In our community-recruited sample of IDUs, throat swabs alone identified carriage of MRSA in only a small proportion of subjects not already identified by swabs collected from the anterior nares. These findings differ from other recent reports in hospital-based settings where throat swabs alone identified a much higher proportion (nearly three times) of MRSA carriage [Reference Mertz7, Reference Bignardi and Lowes8]. It has been reported that throat carriage of S. aureus may be more prevalent in healthy individuals with little exposure to healthcare settings [Reference Mertz7]. If that is the case, we might expect a lower number of positive throat swabs given our community-recruited sample of IDUs have known compromised health and frequent contact with healthcare settings [Reference Lloyd-Smith15].

There are limitations to our study that warrant acknowledgment. First, the cross-sectional design of this study precludes temporal relationships to be drawn from our findings. Second, our results are from IDUs and based on a sub-sample of VIDUS participants, and therefore may not be representative of the injection drug-using community in this setting or elsewhere. Third, our study is limited in its sample size. Our results should be confirmed by an examination of MRSA prevalence and persistence of carriage over time, within a larger sample.

This study identified a high prevalence of MRSA carriage in a community-recruited sample of IDUs. Most detection of MRSA – and specifically MRSA PVL+ USA300 strain – was in the anterior nares; only a very small number of cases were identified when an additional throat swab was collected in our population. Further research on MRSA carriage in community-based high-risk subpopulations and elucidation of risk factors, including healthcare exposure, is required.

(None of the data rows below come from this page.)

-- pv_equiv track=rewrite | github.com/naturalstupid/PyJHora | src/jhora/utils.py | parivritti_alternate
-- ===== SOURCE A (Python) =====
-- def parivritti_alternate(dcf,dirn=1):
--     """
--         Generates alternate parivritti tuple. Used for Somanatha method
--         Odd Rasis get increasing rasis from Ar. Even rasis get decreasing rasis from Pi
--         For Hora Ar = (Ar,Ta), Ta = (Pi, Aq), Ge = (Ge,Cn), Cn = (Cp,Sg) and so on
--         @param varga divisional chart factor: 2=>Hora, 3=Drekkana etc
--         @return parivritti alternate tuple
--     """
--     pc = []
--     hs1 = 0; hs2 = 11
--     for _ in range(0,12,2):
--         t1 = tuple(); t2 = tuple()
--         for _ in range(dcf):
--             t1 += (hs1%12,); hs1 = (hs1+dirn)%12
--             t2 += (hs2%12,); hs2 = (hs2-dirn)%12
--         pc.append(t1); pc.append(t2)
--     return pc
-- ===== SOURCE B (Python) =====
-- def parivritti_alternate(dcf, dirn=1):
--     """Stateless re-implementation: each element is computed directly from its
--     global step index k*dcf+j instead of mutating running counters hs1/hs2."""
--     pc = []
--     for k in range(6):
--         pc.append(tuple(((k * dcf + j) * dirn) % 12 for j in range(dcf)))
--         pc.append(tuple((11 - (k * dcf + j) * dirn) % 12 for j in range(dcf)))
--     return pc
-- ===== Notes on version B (the rewrite author's own statement) =====
-- stated objective: faster
-- what changed: Replaced the running counters hs1/hs2 mutated across both loops by a closed-form index formula ((k*dcf+j)*dirn) % 12, and replaced A's repeated tuple concatenation t1 += (x,) (which rebuilds the tuple each step, O(dcf^2)) by a single tuple(...) per chart.
import Mathlib
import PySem

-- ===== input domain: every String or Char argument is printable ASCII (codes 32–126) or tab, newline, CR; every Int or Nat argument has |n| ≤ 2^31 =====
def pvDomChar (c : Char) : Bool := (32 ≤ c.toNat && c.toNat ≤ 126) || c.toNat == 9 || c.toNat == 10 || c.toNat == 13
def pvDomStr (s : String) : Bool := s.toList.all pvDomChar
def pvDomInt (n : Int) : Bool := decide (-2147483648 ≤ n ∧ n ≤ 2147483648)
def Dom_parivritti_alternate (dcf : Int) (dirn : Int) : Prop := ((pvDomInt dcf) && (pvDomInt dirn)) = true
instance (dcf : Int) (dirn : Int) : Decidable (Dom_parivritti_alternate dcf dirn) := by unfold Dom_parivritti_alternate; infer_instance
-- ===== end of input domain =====

-- B drops A's running counters hs1/hs2 and computes each element in closed form from its
-- global step index (k*dcf+j), building each tuple in one pass instead of by repeated
-- tuple concatenation (measured faster at large dcf; objective: faster).

-- ===== PORT A =====
-- one step of A's inner 'for _ in range(dcf)' loop over the state (t1, t2, hs1, hs2)
def pvInnerA (dirn : Int) (st : List Int × Int × List Int × Int) (_ : Int) :
    List Int × Int × List Int × Int :=
  (st.1 ++ [PySem.Int.mod st.2.1 12],
   PySem.Int.mod (st.2.1 + dirn) 12,
   st.2.2.1 ++ [PySem.Int.mod st.2.2.2 12],
   PySem.Int.mod (st.2.2.2 - dirn) 12)

def parivritti_alternate (dcf : Int) (dirn : Int) : List (List Int) :=
  ((PySem.List.pyRange 0 12 2).foldl
    (fun (st : List (List Int) × Int × Int) _ =>
      let r := (PySem.List.pyRange 0 dcf 1).foldl (pvInnerA dirn) ([], st.2.1, [], st.2.2)
      (st.1 ++ [r.1, r.2.2.1], r.2.1, r.2.2.2))
    ([], 0, 11)).1

-- ===== PORT B =====
def parivritti_alternate_alt (dcf : Int) (dirn : Int) : List (List Int) :=
  (PySem.List.pyRange 0 6 1).foldl
    (fun pc k =>
      pc ++ [(PySem.List.pyRange 0 dcf 1).map (fun j => PySem.Int.mod ((k * dcf + j) * dirn) 12),
             (PySem.List.pyRange 0 dcf 1).map (fun j => PySem.Int.mod (11 - (k * dcf + j) * dirn) 12)])
    []

-- ===== PRECONDITION & SPEC =====
def Spec_parivritti_alternate (dcf : Int) (dirn : Int) (out : List (List Int)) : Prop := out = parivritti_alternate_alt dcf dirn
instance (dcf : Int) (dirn : Int) (out : List (List Int)) : Decidable (Spec_parivritti_alternate dcf dirn out) := by unfold Spec_parivritti_alternate; infer_instance

-- ===== CLAIM (what is proved, stated in full; the proofs are below) =====
def Claim_equal_parivritti_alternate : Prop := ∀ (dcf : Int) (dirn : Int), Dom_parivritti_alternate dcf dirn → Spec_parivritti_alternate dcf dirn (parivritti_alternate dcf dirn)

-- ===== LEMMAS AND PROOFS =====

theorem pvMod12 (a : Int) : PySem.Int.mod a 12 = a % 12 :=
  PySem.Int.mod_eq_emod_of_pos (by norm_num)

-- the inner loop, characterised in closed form: processing positions a..b-1 with
-- state corresponding to global offset s+a
theorem pvInner_eq (dirn s : Int) : ∀ (n : Nat) (a b : Int), (b - a).toNat = n →
    ∀ (t1 t2 : List Int) (hs1 hs2 : Int),
    hs1 = ((s + a) * dirn) % 12 → hs2 = (11 - (s + a) * dirn) % 12 →
    (PySem.List.pyRange a b 1).foldl (pvInnerA dirn) (t1, hs1, t2, hs2)
      = (t1 ++ (PySem.List.pyRange a b 1).map (fun j => ((s + j) * dirn) % 12),
         ((s + max a b) * dirn) % 12,
         t2 ++ (PySem.List.pyRange a b 1).map (fun j => (11 - (s + j) * dirn) % 12),
         (11 - (s + max a b) * dirn) % 12) := by
  intro n
  induction n with
  | zero =>
    intro a b hn t1 t2 hs1 hs2 h1 h2
    have hba : b ≤ a := by omega
    rw [PySem.List.pyRange_one_eq_nil hba]
    simp [h1, h2, max_eq_left hba]
  | succ m ih =>
    intro a b hn t1 t2 hs1 hs2 h1 h2
    have hab : a < b := by omega
    rw [PySem.List.pyRange_one_cons hab]
    simp only [List.foldl_cons, List.map_cons]
    have hstep : pvInnerA dirn (t1, hs1, t2, hs2) a
        = (t1 ++ [((s + a) * dirn) % 12],
           ((s + (a + 1)) * dirn) % 12,
           t2 ++ [(11 - (s + a) * dirn) % 12],
           (11 - (s + (a + 1)) * dirn) % 12) := by
      simp only [pvInnerA, pvMod12, h1, h2]
      have e1 : (s + a) * dirn % 12 % 12 = (s + a) * dirn % 12 := by omega
      have e3 : (11 - (s + a) * dirn) % 12 % 12 = (11 - (s + a) * dirn) % 12 := by omega
      have e2 : ((s + a) * dirn % 12 + dirn) % 12 = (s + (a + 1)) * dirn % 12 := by
        have h : (s + (a + 1)) * dirn = (s + a) * dirn + dirn := by ring
        rw [h]; omega
      have e4 : ((11 - (s + a) * dirn) % 12 - dirn) % 12 = (11 - (s + (a + 1)) * dirn) % 12 := by
        have h : 11 - (s + (a + 1)) * dirn = 11 - (s + a) * dirn - dirn := by ring
        rw [h]; omega
      rw [e1, e2, e3, e4]
    rw [hstep,
        ih (a + 1) b (by omega) (t1 ++ [((s + a) * dirn) % 12])
          (t2 ++ [(11 - (s + a) * dirn) % 12]) _ _ rfl rfl]
    have hmax : max (a + 1) b = max a b := by omega
    simp [hmax]

-- the inner loop starting at position 0, global offset s
theorem pvInner0 (dirn s dcf : Int) (t1 t2 : List Int) (hs1 hs2 : Int)
    (h1 : hs1 = (s * dirn) % 12) (h2 : hs2 = (11 - s * dirn) % 12) :
    (PySem.List.pyRange 0 dcf 1).foldl (pvInnerA dirn) (t1, hs1, t2, hs2)
      = (t1 ++ (PySem.List.pyRange 0 dcf 1).map (fun j => ((s + j) * dirn) % 12),
         ((s + max 0 dcf) * dirn) % 12,
         t2 ++ (PySem.List.pyRange 0 dcf 1).map (fun j => (11 - (s + j) * dirn) % 12),
         (11 - (s + max 0 dcf) * dirn) % 12) := by
  exact pvInner_eq dirn s (dcf - 0).toNat 0 dcf rfl t1 t2 hs1 hs2 (by simpa using h1)
    (by simpa using h2)

-- ===== VERDICT (by name: the statement is the Claim_ definition above) =====
theorem parivritti_alternate_spec : Claim_equal_parivritti_alternate := by
  intro dcf dirn _
  unfold Spec_parivritti_alternate parivritti_alternate parivritti_alternate_alt
  rw [show PySem.List.pyRange 0 12 2 = [0, 2, 4, 6, 8, 10] from by decide,
      show PySem.List.pyRange 0 6 1 = [0, 1, 2, 3, 4, 5] from by decide]
  simp only [List.foldl_cons, List.foldl_nil]
  rw [pvInner0 dirn 0 dcf [] [] 0 11 (by simp) (by norm_num)]
  rw [pvInner0 dirn (0 + max 0 dcf) dcf [] [] _ _ rfl rfl]
  rw [pvInner0 dirn (0 + max 0 dcf + max 0 dcf) dcf [] [] _ _ rfl rfl]
  rw [pvInner0 dirn (0 + max 0 dcf + max 0 dcf + max 0 dcf) dcf [] [] _ _ rfl rfl]
  rw [pvInner0 dirn (0 + max 0 dcf + max 0 dcf + max 0 dcf + max 0 dcf) dcf [] [] _ _ rfl rfl]
  rw [pvInner0 dirn (0 + max 0 dcf + max 0 dcf + max 0 dcf + max 0 dcf + max 0 dcf) dcf [] [] _ _ rfl rfl]
  by_cases hd : dcf ≤ 0
  · rw [PySem.List.pyRange_one_eq_nil hd]; simp
  · have hmax : max 0 dcf = dcf := max_eq_right (by omega)
    simp only [hmax, pvMod12, List.nil_append, List.cons_append]
    refine congrArg₂ _ ?_ (congrArg₂ _ ?_ (congrArg₂ _ ?_ (congrArg₂ _ ?_ (congrArg₂ _ ?_
      (congrArg₂ _ ?_ (congrArg₂ _ ?_ (congrArg₂ _ ?_ (congrArg₂ _ ?_ (congrArg₂ _ ?_
      (congrArg₂ _ ?_ (congrArg₂ _ ?_ rfl))))))))))) <;>
      (apply List.map_congr_left; intro j _; ring_nf)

Our findings have implications for policy and planning of screening programmes for MRSA. The value of collecting an additional swab from the throat for MRSA screening depends on the setting. For example, in a community-recruited sample of IDUs or hospital setting that has a low prevalence of MRSA, the additional cost and coordination of a throat swab may be of benefit to improve sensitivity of detection. However, in a community or hospital setting that has a high prevalence of MRSA, detection of MRSA may be better improved by increasing the total number of individuals screened among those at high risk for MRSA rather than adding a throat swab to the nares screening swabs already performed.